Hay una soledad que se percibe, que se instala
suavemente en el aire y lo equilibra;
hay un silencio antiguo
que se otorga a la vez en cada ángulo,
en cada nueva hoja desprendida al azar, en cada una
de las imperfecciones que los cielos protegen
en sus oscuros límites.

Llegar, desposeernos,
dejar después que el tiempo nos vaya dando forma,
nos declare inocentes.

Así, reconciliadas,
ellas viven aquí: hijas del agua,
de su exacta locura.
Desde su gran silencio me observan, me interrogan,
me sonríen a veces si mis ojos
se cruzan con los suyos en su proximidad;
descubro entonces
que ocultos en sus ropas llevan ramos silvestres,
velos humedecidos y breviarios
que luego depositan
sobre un lecho de hojas en la íntima
soledad de sus celdas.


UN LUGAR TRANSITABLE

He escrito algunas páginas y he bajado a la calle.

Ya ha caído, quizás, la última hoja
y el invierno se extiende lentamente
entre las dos orillas: este año
rodará sobre el césped
y hará crujir los labios de los hombres
que ahora son vulnerables.

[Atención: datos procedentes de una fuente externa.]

-- pv_equiv track=rewrite | github.com/oleg3251/smp | Lab5/cube.py | __build_line
-- ===== SOURCE A (Python) =====
-- def __build_line(size_x, index, sym, length):
--     line = ''
--     for size in range(size_x + 1):
--         if index == 0 or index == length:
--             line += '+' if size == 0 or size == size_x else '-'
--         else:
--             line += sym if size == 0 or size == size_x else ' '
--     return line
-- ===== SOURCE B (Python) =====
-- def __build_line(size_x, index, sym, length):
--     edge, fill = ('+', '-') if index == 0 or index == length else (sym, ' ')
--     chars = [fill] * (size_x + 1)
--     if chars:
--         chars[0] = edge
--         chars[-1] = edge
--     return ''.join(chars)
-- ===== Notes on version B (the rewrite author's own statement) =====
-- stated objective: simpler
-- what changed: Replaces A's per-character loop with per-index branch tests by one upfront choice of (edge, fill) and a closed-form construction: a replicated fill list whose endpoints are set to the edge, then joined.
import Mathlib
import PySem

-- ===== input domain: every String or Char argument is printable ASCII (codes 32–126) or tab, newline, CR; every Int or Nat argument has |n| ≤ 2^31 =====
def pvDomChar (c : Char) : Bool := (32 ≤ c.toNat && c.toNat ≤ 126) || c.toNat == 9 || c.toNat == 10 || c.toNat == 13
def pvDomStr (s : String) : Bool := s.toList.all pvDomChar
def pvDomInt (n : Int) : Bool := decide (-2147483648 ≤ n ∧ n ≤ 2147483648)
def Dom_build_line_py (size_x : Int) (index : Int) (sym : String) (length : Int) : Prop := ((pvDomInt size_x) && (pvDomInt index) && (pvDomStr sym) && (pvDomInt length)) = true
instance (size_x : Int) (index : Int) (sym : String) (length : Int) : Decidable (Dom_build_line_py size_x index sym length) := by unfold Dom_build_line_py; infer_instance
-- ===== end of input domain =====

-- ===== PORT A =====
-- B builds the line in closed form (replicate + endpoint writes) instead of A's per-character loop; objective: simpler.
def build_line_py (size_x : Int) (index : Int) (sym : String) (length : Int) : String :=
  (PySem.List.pyRange 0 (size_x + 1) 1).foldl
    (fun line size =>
      if index == 0 || index == length then
        line ++ (if size == 0 || size == size_x then "+" else "-")
      else
        line ++ (if size == 0 || size == size_x then sym else " "))
    ""

-- ===== PORT B =====
def build_line_py_alt (size_x : Int) (index : Int) (sym : String) (length : Int) : String :=
  let ef : String × String := if index == 0 || index == length then ("+", "-") else (sym, " ")
  let chars := List.replicate (size_x + 1).toNat ef.2
  let chars' := if chars.isEmpty then chars else (chars.set 0 ef.1).set (chars.length - 1) ef.1
  String.join chars' 

-- ===== PRECONDITION & SPEC =====
def Spec_build_line_py (size_x : Int) (index : Int) (sym : String) (length : Int) (out : String) : Prop := out = build_line_py_alt size_x index sym length
instance (size_x : Int) (index : Int) (sym : String) (length : Int) (out : String) : Decidable (Spec_build_line_py size_x index sym length out) := by unfold Spec_build_line_py; infer_instance

-- ===== CLAIM (what is proved, stated in full; the proofs are below) =====
def Claim_equal_build_line_py : Prop := ∀ (size_x : Int) (index : Int) (sym : String) (length : Int), Dom_build_line_py size_x index sym length → Spec_build_line_py size_x index sym length (build_line_py size_x index sym length)

-- ===== LEMMAS AND PROOFS =====

theorem pv_foldl_shift (l : List String) (x : String) :
    l.foldl (· ++ ·) x = x ++ l.foldl (· ++ ·) "" := by
  induction l generalizing x with
  | nil => simp
  | cons a t ih =>
    simp only [List.foldl_cons]
    rw [ih (x ++ a), ih ("" ++ a)]
    simp [String.append_assoc]

theorem pv_join_cons (a : String) (l : List String) :
    String.join (a :: l) = a ++ String.join l := by
  simp only [String.join, List.foldl_cons]
  rw [pv_foldl_shift l ("" ++ a)]
  simp

-- foldl that appends f x equals init ++ join of the mapped list
theorem pv_foldl_append_join (l : List Int) (f : Int → String) (s : String) :
    l.foldl (fun acc x => acc ++ f x) s = s ++ String.join (l.map f) := by
  induction l generalizing s with
  | nil => simp [String.join]
  | cons a t ih => simp [List.foldl, ih, pv_join_cons, String.append_assoc]

theorem pv_map_range_eq_set (size_x : Int) (h : 0 ≤ size_x) (e f : String) :
    (PySem.List.pyRange 0 (size_x + 1) 1).map
      (fun size => if size == 0 || size == size_x then e else f)
      = ((List.replicate (size_x + 1).toNat f).set 0 e).set
          ((List.replicate (size_x + 1).toNat f).length - 1) e := by
  apply List.ext_getElem
  · simp [PySem.List.length_pyRange_one]
  · intro k h1 h2
    simp only at h1
    rw [List.getElem_map, PySem.List.getElem_pyRange_one]
    rw [List.getElem_set, List.getElem_set]
    simp only [List.length_replicate, List.getElem_replicate, beq_iff_eq,
      Bool.or_eq_true, zero_add]
    have hk : k < (size_x + 1).toNat := by
      simpa [PySem.List.length_pyRange_one] using h1
    split_ifs <;> first | rfl | (exfalso; omega)

theorem pv_line (size_x : Int) (e f : String) :
    (PySem.List.pyRange 0 (size_x + 1) 1).foldl
      (fun line size => line ++ (if size == 0 || size == size_x then e else f)) ""
      = String.join
          (if (List.replicate (size_x + 1).toNat f).isEmpty then
            List.replicate (size_x + 1).toNat f
          else ((List.replicate (size_x + 1).toNat f).set 0 e).set
                 ((List.replicate (size_x + 1).toNat f).length - 1) e) := by
  by_cases hneg : size_x + 1 ≤ 0
  · have h1 : PySem.List.pyRange 0 (size_x + 1) 1 = [] :=
      PySem.List.pyRange_one_eq_nil hneg
    have h2 : (size_x + 1).toNat = 0 := by omega
    simp [h1, h2, String.join]
  · have h : 0 ≤ size_x := by omega
    have hne : (List.replicate (size_x + 1).toNat f).isEmpty = false := by
      simp; omega
    rw [pv_foldl_append_join, pv_map_range_eq_set size_x h e f, hne]
    simp

theorem build_line_py_eq (size_x : Int) (index : Int) (sym : String) (length : Int) :
    build_line_py size_x index sym length = build_line_py_alt size_x index sym length := by
  unfold build_line_py build_line_py_alt
  by_cases hc : (index == 0 || index == length) = true
  · simp only [hc, if_true]
    exact pv_line size_x "+" "-"
  · rw [Bool.not_eq_true] at hc
    simp only [hc, Bool.false_eq_true, if_false]
    exact pv_line size_x sym " "

-- ===== VERDICT =====
theorem build_line_py_spec : Claim_equal_build_line_py := by
  intro size_x index sym length _
  unfold Spec_build_line_py
  exact build_line_py_eq size_x index sym length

Hace frío.
Recuerdo, sin embargo, que mis últimos versos
fueron rocas azules
sobre un paisaje íntimo,
miradas encendidas por la luz del verano.

En los alrededores,
unos muros de piedra ponen límite
a un jardín inconcluso.

Ha quedado la sombra, detrás de la ventana,
del hombre que aún no soy, entre las hojas
que hasta ahora no he escrito, en las palabras
que encontraré algún día.

El que he sido hasta hoy cruza de nuevo
sus bosques interiores,
los lugares contiguos en los que la mirada
se vuelve y se apacigua, donde rumor apenas
pone nombre a las cosas
que sólo he presentido.

Los pájaros nocturnos están cerca.
Van llegando de lejos,
con las alas plegadas,
para apagar la llama de todo lo que duerme.

Ya no hay nadie en las calles,
ya no hay nadie que arroje tampoco su moneda.

La belleza del mundo, la oscuridad del mundo.

¿Qué extraño privilegio, qué escritura indeleble
dará forma a este espacio que una puerta
divide y no divide,
quién hallará el camino, su lugar transitable?